На самом деле на вилле при всей ее роскоши было просто тоскливо. Единственным развлечением для меня в течение дня стали пляж да прогулки по лесу вместе с веселой бультерьершей. С утра мы ходили купаться и играть на берегу в волейбол, потом теннис или гольф на ранчо, а вот после обеда делать было решительно нечего. Даже в городе в это время все закрывалось на сиесту, и до пяти часов смысла ехать туда на велике просто не было. На самой вилле с четырнадцати до семнадцати часов нельзя было ни шуметь, ни смотреть телевизор, так как в это время полагалось спать. Я спать днем не привык, поэтому мне ничего не оставалось, как брать Коку и идти бродить с ней по густому приземистому хвойному лесу, где было полно белок и ежей.

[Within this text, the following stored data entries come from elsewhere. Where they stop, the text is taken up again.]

-- pv_equiv track=rewrite | github.com/pypi-data/pypi-mirror-364 | packages/codiac/codiac-1.0.0-py3-none-any.whl/CoDIAC/PDBHelper.py | return_chain_list
-- ===== SOURCE A (Python) =====
-- from string import digits
--
-- def return_chain_list(row):
--     """
--     Return the chains of a PDB_ID as a list of characters
--     if there are two entries for the PDB_ID, return as a list of lists, with Uniprot IDs to help sort which is which
--     """
--     chains_list = []
--
--     chains = row['CHAIN_ID']
--     chains= chains.replace("'", '')
--     chains = chains.replace(" ", '')
--     remove_digits = str.maketrans('', '', digits)
--     chains= chains.translate(remove_digits)
--     chains = chains.replace(",", '')
--     chain_vals = []
--     for ind in range(0, len(chains)):
--         chain_vals.append(chains[ind])
--     return chain_vals
-- ===== SOURCE B (Python) =====
-- from string import digits
--
-- def return_chain_list(row):
--     remove = set("' ,") | set(digits)
--     return [c for c in row['CHAIN_ID'] if c not in remove]
-- ===== Notes on version B (the rewrite author's own statement) =====
-- stated objective: simpler
-- what changed: Replaces A's four sequential replace/translate passes plus a separate index-and-append copy loop with a single filtering pass over the string using one removal set built once.
import Mathlib
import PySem

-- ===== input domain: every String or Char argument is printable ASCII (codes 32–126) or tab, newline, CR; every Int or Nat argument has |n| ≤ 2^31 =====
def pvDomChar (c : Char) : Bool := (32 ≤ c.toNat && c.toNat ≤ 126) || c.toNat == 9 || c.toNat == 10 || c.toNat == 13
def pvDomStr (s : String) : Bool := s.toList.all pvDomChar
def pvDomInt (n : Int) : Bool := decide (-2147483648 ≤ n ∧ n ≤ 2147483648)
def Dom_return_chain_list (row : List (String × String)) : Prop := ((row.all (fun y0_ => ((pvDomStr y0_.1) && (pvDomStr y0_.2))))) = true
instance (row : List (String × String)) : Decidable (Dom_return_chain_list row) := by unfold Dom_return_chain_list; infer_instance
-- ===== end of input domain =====

-- B replaces A's four sequential replace/translate cleaning passes and its index-copy loop
-- with a single filtering pass over the string using one removal set; return value only.
-- ===== PORT A =====
-- string.digits = '0123456789' (exact: the translate table deletes exactly these ASCII chars)
def pyDigits : List Char := ['0','1','2','3','4','5','6','7','8','9']

def return_chain_list (row : List (String × String)) : List String :=
  match PySem.Dict.get? (PySem.Dict.mk row) "CHAIN_ID" with
  | none => []   -- Python raises KeyError here; excluded by Pre_
  | some chains0 =>
    let chains1 := PySem.Str.replace chains0 "'" ""
    let chains2 := PySem.Str.replace chains1 " " ""
    -- chains.translate(str.maketrans('', '', digits)) deletes each digit char (exact on this domain)
    let chains3 := String.ofList (chains2.toList.filter (fun c => !(pyDigits.contains c)))
    let chains4 := PySem.Str.replace chains3 "," ""
    (PySem.List.pyRange 0 (PySem.Str.len chains4) 1).foldl
      (fun acc ind => acc ++ [String.ofList [PySem.List.pyGetD chains4.toList ind ' ']]) []

-- ===== PORT B =====
def return_chain_list_alt (row : List (String × String)) : List String :=
  match PySem.Dict.get? (PySem.Dict.mk row) "CHAIN_ID" with
  | none => []   -- Python raises KeyError here; excluded by Pre_
  | some s =>
    let remove : PySem.Set Char :=
      PySem.Set.union (PySem.Set.ofList ['\'', ' ', ',']) ['0','1','2','3','4','5','6','7','8','9']
    (s.toList.filter (fun c => !(PySem.Set.contains remove c))).map (fun c => String.ofList [c])

-- ===== PRECONDITION & SPEC =====
-- Pre_: row must carry the key "CHAIN_ID" (first-match lookup); otherwise A raises KeyError.
def Pre_return_chain_list (row : List (String × String)) : Prop :=
  (PySem.Dict.mk row).contains "CHAIN_ID" = true
instance (row : List (String × String)) : Decidable (Pre_return_chain_list row) := by
  unfold Pre_return_chain_list; infer_instance
def pvWitness_return_chain_list : (List (String × String)) := [("CHAIN_ID", "A,B '1'")]

def Spec_return_chain_list (row : List (String × String)) (out : List String) : Prop := out = return_chain_list_alt row
instance (row : List (String × String)) (out : List String) : Decidable (Spec_return_chain_list row out) := by unfold Spec_return_chain_list; infer_instance

-- ===== CLAIM (what is proved, stated in full; the proofs are below) =====
def Claim_equal_return_chain_list : Prop := ∀ (row : List (String × String)), Dom_return_chain_list row → Pre_return_chain_list row → Spec_return_chain_list row (return_chain_list row)

-- ===== LEMMAS AND PROOFS =====
-- replace(old, '') with a single-char old deletes exactly that character: a filter.
theorem pvGoSingle (c : Char) : ∀ (fuel : Nat) (l acc : List Char), l.length ≤ fuel →
    PySem.Chars.replace.go [c] [] fuel l acc = acc.reverse ++ l.filter (fun x => !(x == c)) := by
  intro fuel
  induction fuel with
  | zero => intro l acc h; simp at h; subst h; simp [PySem.Chars.replace.go]
  | succ n ih =>
    intro l acc h
    cases l with
    | nil => simp [PySem.Chars.replace.go]
    | cons x t =>
      rw [PySem.Chars.replace.go]
      simp only [List.isPrefixOf, List.filter_cons]
      by_cases hx : x = c
      · subst hx
        simp only [BEq.rfl, Bool.true_and]
        simp [ih t _ (by simpa using h)]
      · have hcx : (c == x) = false := by simp [Ne.symm hx]
        simp [hcx, hx, ih t _ (by simpa using h)]

theorem pvReplaceSingle (c : Char) (l : List Char) :
    PySem.Chars.replace l [c] [] = l.filter (fun x => !(x == c)) := by
  rw [PySem.Chars.replace]
  simp [pvGoSingle c l.length l [] (le_refl _)]

-- A's index-copy loop over a string is the map to singleton strings.
theorem pvCopyLoop (u : String) :
    (PySem.List.pyRange 0 (PySem.Str.len u) 1).foldl
      (fun acc ind => acc ++ [String.ofList [PySem.List.pyGetD u.toList ind ' ']]) []
    = u.toList.map (fun c => String.ofList [c]) := by
  rw [PySem.List.foldl_append_singleton_eq_map (fun ind => String.ofList [PySem.List.pyGetD u.toList ind ' '])]
  rw [show (fun ind => String.ofList [PySem.List.pyGetD u.toList ind ' '])
      = (fun c => String.ofList [c]) ∘ (fun j => PySem.List.pyGetD u.toList j ' ') from rfl]
  rw [← List.map_map]
  rw [PySem.Str.len_eq, show ((u.toList.length : Int)) = ((u.toList.length : Nat) : Int) from rfl]
  rw [PySem.List.map_pyGetD_pyRange_zero']
  simp

-- A's four cleaning passes compose to B's one-set filter.
theorem pvCleanEq (s : String) :
    (PySem.Str.replace
      (String.ofList
        (List.filter (fun c => !pyDigits.contains c)
          (PySem.Str.replace (PySem.Str.replace s "'" "") " " "").toList))
      "," "").toList
    = List.filter
        (fun c =>
          !((PySem.Set.ofList ['\'', ' ', ',']).union ['0','1','2','3','4','5','6','7','8','9']).contains c)
        s.toList := by
  simp only [PySem.Str.toList_replace, String.toList_ofList,
    show ("," : String).toList = [','] from rfl, show ("" : String).toList = [] from rfl,
    show ("'" : String).toList = ['\''] from rfl, show (" " : String).toList = [' '] from rfl]
  rw [pvReplaceSingle, pvReplaceSingle, pvReplaceSingle]
  simp only [List.filter_filter]
  apply List.filter_congr
  intro c _
  rw [show (PySem.Set.ofList ['\'', ' ', ',']).union ['0','1','2','3','4','5','6','7','8','9']
      = ['\'', ' ', ',','0','1','2','3','4','5','6','7','8','9'] from by decide]
  simp only [pyDigits, PySem.Set.contains, List.contains_cons, List.contains_nil, Bool.not_or,
    Bool.beq_eq_decide_eq, Bool.or_false]
  simp [Bool.and_comm, Bool.and_assoc, Bool.and_left_comm]


-- ===== VERDICT (by name: the statement is the Claim_ definition above) =====
theorem return_chain_list_spec : Claim_equal_return_chain_list := by
  intro row _ hpre
  unfold Spec_return_chain_list return_chain_list return_chain_list_alt
  cases h : PySem.Dict.get? (PySem.Dict.mk row) "CHAIN_ID" with
  | none =>
    exfalso
    have := hpre
    unfold Pre_return_chain_list at this
    rw [PySem.Dict.contains_eq_isSome_get?, h] at this
    simp at this
  | some s =>
    simp only
    rw [pvCopyLoop, pvCleanEq]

До города было рукой подать. На велике можно было съехать, притормаживая, всего минут за семь, но вот обратно подниматься пришлось бы минут сорок, причем таща велосипед на себе. Поэтому я не любил часто туда мотаться. Там скучно, одни сплошные рестораны, бары, игровые автоматы и казино. Иногда внизу я встречал русских и англоязычных туристов и заговаривал с ними. Они спрашивали меня, что я здесь делаю, а я им зачем-то врал, что живу в хижине на берегу вместе с престарелым рыбаком, который держит меня, чтобы продевать леску в крючки и насаживать червяков. Не знаю, почему я им врал. Наверное, потому что Испания мне уже надоела, и я начал представлять, что я на Кубе. Мне кажется, что на Кубе люди еще живут природой и морем, а здесь, в Европе, природа и море — это что-то вроде дорогой обстановки, купленной вместе с домом. Всегда склоняешься на сторону человека, который думает о хлебе насущном, а не о том, как разбогатеть. Эх, горе вам, богатые, — кому понравятся эти слова Христа?